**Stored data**

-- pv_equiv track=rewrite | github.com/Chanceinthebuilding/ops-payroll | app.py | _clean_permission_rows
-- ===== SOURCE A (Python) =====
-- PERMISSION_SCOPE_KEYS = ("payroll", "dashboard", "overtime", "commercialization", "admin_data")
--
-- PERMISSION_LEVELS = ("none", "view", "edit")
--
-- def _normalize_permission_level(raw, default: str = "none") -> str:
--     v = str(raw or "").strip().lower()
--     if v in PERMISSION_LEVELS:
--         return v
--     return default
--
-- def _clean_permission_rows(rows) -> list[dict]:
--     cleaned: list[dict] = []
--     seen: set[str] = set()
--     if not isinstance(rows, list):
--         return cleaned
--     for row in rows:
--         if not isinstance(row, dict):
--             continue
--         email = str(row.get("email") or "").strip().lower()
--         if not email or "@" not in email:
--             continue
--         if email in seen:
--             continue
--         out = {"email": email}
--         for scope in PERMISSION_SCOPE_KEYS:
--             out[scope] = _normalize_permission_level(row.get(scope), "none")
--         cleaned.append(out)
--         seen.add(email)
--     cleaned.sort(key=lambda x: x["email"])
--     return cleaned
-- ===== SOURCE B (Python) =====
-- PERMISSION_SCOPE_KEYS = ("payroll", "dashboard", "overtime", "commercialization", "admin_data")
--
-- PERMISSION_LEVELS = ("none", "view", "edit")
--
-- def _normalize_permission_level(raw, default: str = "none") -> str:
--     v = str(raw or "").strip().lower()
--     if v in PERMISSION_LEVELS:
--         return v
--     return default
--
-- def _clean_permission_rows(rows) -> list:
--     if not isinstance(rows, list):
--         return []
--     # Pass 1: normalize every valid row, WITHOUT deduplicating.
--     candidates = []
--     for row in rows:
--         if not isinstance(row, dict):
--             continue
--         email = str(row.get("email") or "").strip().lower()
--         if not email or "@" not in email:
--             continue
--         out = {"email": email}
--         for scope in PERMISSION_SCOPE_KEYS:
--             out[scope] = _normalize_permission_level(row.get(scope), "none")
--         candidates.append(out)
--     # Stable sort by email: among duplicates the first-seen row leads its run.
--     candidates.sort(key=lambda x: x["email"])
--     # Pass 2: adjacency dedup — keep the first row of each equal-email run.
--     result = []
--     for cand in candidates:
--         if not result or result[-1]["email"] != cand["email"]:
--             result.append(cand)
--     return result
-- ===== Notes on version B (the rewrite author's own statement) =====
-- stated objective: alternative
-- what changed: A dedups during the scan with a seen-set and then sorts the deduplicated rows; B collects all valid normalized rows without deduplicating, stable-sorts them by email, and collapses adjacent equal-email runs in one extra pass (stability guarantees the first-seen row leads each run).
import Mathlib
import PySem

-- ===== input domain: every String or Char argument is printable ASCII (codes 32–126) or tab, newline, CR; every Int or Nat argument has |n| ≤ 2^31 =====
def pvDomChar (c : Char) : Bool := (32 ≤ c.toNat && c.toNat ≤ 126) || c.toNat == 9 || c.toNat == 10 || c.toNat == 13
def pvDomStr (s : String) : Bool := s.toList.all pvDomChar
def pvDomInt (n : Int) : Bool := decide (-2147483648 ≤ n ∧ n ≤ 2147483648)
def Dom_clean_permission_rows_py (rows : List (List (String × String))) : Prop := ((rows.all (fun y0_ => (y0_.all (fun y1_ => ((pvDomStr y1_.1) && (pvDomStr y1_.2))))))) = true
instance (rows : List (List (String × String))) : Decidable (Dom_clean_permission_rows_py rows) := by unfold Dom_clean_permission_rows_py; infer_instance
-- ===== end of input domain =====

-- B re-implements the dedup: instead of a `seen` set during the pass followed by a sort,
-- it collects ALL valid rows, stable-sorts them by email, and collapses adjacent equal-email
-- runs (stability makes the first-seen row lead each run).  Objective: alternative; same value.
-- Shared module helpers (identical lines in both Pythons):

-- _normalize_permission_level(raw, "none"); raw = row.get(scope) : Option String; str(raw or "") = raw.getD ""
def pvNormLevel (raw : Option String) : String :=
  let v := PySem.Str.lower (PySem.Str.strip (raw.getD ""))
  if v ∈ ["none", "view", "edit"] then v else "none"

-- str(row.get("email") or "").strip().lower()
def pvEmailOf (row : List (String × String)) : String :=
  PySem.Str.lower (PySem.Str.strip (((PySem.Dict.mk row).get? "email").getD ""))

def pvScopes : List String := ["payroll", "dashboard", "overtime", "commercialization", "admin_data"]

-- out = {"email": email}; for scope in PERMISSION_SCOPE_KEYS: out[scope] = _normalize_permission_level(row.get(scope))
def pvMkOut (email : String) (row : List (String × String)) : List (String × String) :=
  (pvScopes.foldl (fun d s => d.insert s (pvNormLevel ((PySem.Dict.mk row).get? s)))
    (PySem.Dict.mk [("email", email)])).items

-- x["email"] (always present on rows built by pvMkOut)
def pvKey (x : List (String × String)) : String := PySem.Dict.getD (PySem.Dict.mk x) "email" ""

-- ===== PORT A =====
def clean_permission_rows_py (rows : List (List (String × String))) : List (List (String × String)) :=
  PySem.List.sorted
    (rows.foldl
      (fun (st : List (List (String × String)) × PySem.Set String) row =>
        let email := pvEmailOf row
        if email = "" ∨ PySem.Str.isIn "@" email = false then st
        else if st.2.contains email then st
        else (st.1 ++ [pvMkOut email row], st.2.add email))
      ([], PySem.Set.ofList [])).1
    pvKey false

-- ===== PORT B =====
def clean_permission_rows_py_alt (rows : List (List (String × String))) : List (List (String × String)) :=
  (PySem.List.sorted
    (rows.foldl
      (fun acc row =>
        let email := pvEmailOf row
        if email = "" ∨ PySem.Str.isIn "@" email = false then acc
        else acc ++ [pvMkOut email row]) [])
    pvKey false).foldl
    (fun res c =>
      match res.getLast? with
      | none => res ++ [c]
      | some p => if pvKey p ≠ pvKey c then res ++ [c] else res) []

**Work to complete**
With no line skipped, copy the entries exactly as written.

**Expected answer**
-- pv_equiv track=rewrite | github.com/Chanceinthebuilding/ops-payroll | app.py | _clean_permission_rows
-- ===== SOURCE A (Python) =====
-- PERMISSION_SCOPE_KEYS = ("payroll", "dashboard", "overtime", "commercialization", "admin_data")
--
-- PERMISSION_LEVELS = ("none", "view", "edit")
--
-- def _normalize_permission_level(raw, default: str = "none") -> str:
--     v = str(raw or "").strip().lower()
--     if v in PERMISSION_LEVELS:
--         return v
--     return default
--
-- def _clean_permission_rows(rows) -> list[dict]:
--     cleaned: list[dict] = []
--     seen: set[str] = set()
--     if not isinstance(rows, list):
--         return cleaned
--     for row in rows:
--         if not isinstance(row, dict):
--             continue
--         email = str(row.get("email") or "").strip().lower()
--         if not email or "@" not in email:
--             continue
--         if email in seen:
--             continue
--         out = {"email": email}
--         for scope in PERMISSION_SCOPE_KEYS:
--             out[scope] = _normalize_permission_level(row.get(scope), "none")
--         cleaned.append(out)
--         seen.add(email)
--     cleaned.sort(key=lambda x: x["email"])
--     return cleaned
-- ===== SOURCE B (Python) =====
-- PERMISSION_SCOPE_KEYS = ("payroll", "dashboard", "overtime", "commercialization", "admin_data")
--
-- PERMISSION_LEVELS = ("none", "view", "edit")
--
-- def _normalize_permission_level(raw, default: str = "none") -> str:
--     v = str(raw or "").strip().lower()
--     if v in PERMISSION_LEVELS:
--         return v
--     return default
--
-- def _clean_permission_rows(rows) -> list:
--     if not isinstance(rows, list):
--         return []
--     # Pass 1: normalize every valid row, WITHOUT deduplicating.
--     candidates = []
--     for row in rows:
--         if not isinstance(row, dict):
--             continue
--         email = str(row.get("email") or "").strip().lower()
--         if not email or "@" not in email:
--             continue
--         out = {"email": email}
--         for scope in PERMISSION_SCOPE_KEYS:
--             out[scope] = _normalize_permission_level(row.get(scope), "none")
--         candidates.append(out)
--     # Stable sort by email: among duplicates the first-seen row leads its run.
--     candidates.sort(key=lambda x: x["email"])
--     # Pass 2: adjacency dedup — keep the first row of each equal-email run.
--     result = []
--     for cand in candidates:
--         if not result or result[-1]["email"] != cand["email"]:
--             result.append(cand)
--     return result
-- ===== Notes on version B (the rewrite author's own statement) =====
-- stated objective: alternative
-- what changed: A dedups during the scan with a seen-set and then sorts the deduplicated rows; B collects all valid normalized rows without deduplicating, stable-sorts them by email, and collapses adjacent equal-email runs in one extra pass (stability guarantees the first-seen row leads each run).
import Mathlib
import PySem

-- ===== input domain: every String or Char argument is printable ASCII (codes 32–126) or tab, newline, CR; every Int or Nat argument has |n| ≤ 2^31 =====
def pvDomChar (c : Char) : Bool := (32 ≤ c.toNat && c.toNat ≤ 126) || c.toNat == 9 || c.toNat == 10 || c.toNat == 13
def pvDomStr (s : String) : Bool := s.toList.all pvDomChar
def pvDomInt (n : Int) : Bool := decide (-2147483648 ≤ n ∧ n ≤ 2147483648)
def Dom_clean_permission_rows_py (rows : List (List (String × String))) : Prop := ((rows.all (fun y0_ => (y0_.all (fun y1_ => ((pvDomStr y1_.1) && (pvDomStr y1_.2))))))) = true
instance (rows : List (List (String × String))) : Decidable (Dom_clean_permission_rows_py rows) := by unfold Dom_clean_permission_rows_py; infer_instance
-- ===== end of input domain =====

-- B re-implements the dedup: instead of a `seen` set during the pass followed by a sort,
-- it collects ALL valid rows, stable-sorts them by email, and collapses adjacent equal-email
-- runs (stability makes the first-seen row lead each run).  Objective: alternative; same value.
-- Shared module helpers (identical lines in both Pythons):

-- _normalize_permission_level(raw, "none"); raw = row.get(scope) : Option String; str(raw or "") = raw.getD ""
def pvNormLevel (raw : Option String) : String :=
  let v := PySem.Str.lower (PySem.Str.strip (raw.getD ""))
  if v ∈ ["none", "view", "edit"] then v else "none"

-- str(row.get("email") or "").strip().lower()
def pvEmailOf (row : List (String × String)) : String :=
  PySem.Str.lower (PySem.Str.strip (((PySem.Dict.mk row).get? "email").getD ""))

def pvScopes : List String := ["payroll", "dashboard", "overtime", "commercialization", "admin_data"]

-- out = {"email": email}; for scope in PERMISSION_SCOPE_KEYS: out[scope] = _normalize_permission_level(row.get(scope))
def pvMkOut (email : String) (row : List (String × String)) : List (String × String) :=
  (pvScopes.foldl (fun d s => d.insert s (pvNormLevel ((PySem.Dict.mk row).get? s)))
    (PySem.Dict.mk [("email", email)])).items

-- x["email"] (always present on rows built by pvMkOut)
def pvKey (x : List (String × String)) : String := PySem.Dict.getD (PySem.Dict.mk x) "email" ""

-- ===== PORT A =====
def clean_permission_rows_py (rows : List (List (String × String))) : List (List (String × String)) :=
  PySem.List.sorted
    (rows.foldl
      (fun (st : List (List (String × String)) × PySem.Set String) row =>
        let email := pvEmailOf row
        if email = "" ∨ PySem.Str.isIn "@" email = false then st
        else if st.2.contains email then st
        else (st.1 ++ [pvMkOut email row], st.2.add email))
      ([], PySem.Set.ofList [])).1
    pvKey false

-- ===== PORT B =====
def clean_permission_rows_py_alt (rows : List (List (String × String))) : List (List (String × String)) :=
  (PySem.List.sorted
    (rows.foldl
      (fun acc row =>
        let email := pvEmailOf row
        if email = "" ∨ PySem.Str.isIn "@" email = false then acc
        else acc ++ [pvMkOut email row]) [])
    pvKey false).foldl
    (fun res c =>
      match res.getLast? with
      | none => res ++ [c]
      | some p => if pvKey p ≠ pvKey c then res ++ [c] else res) []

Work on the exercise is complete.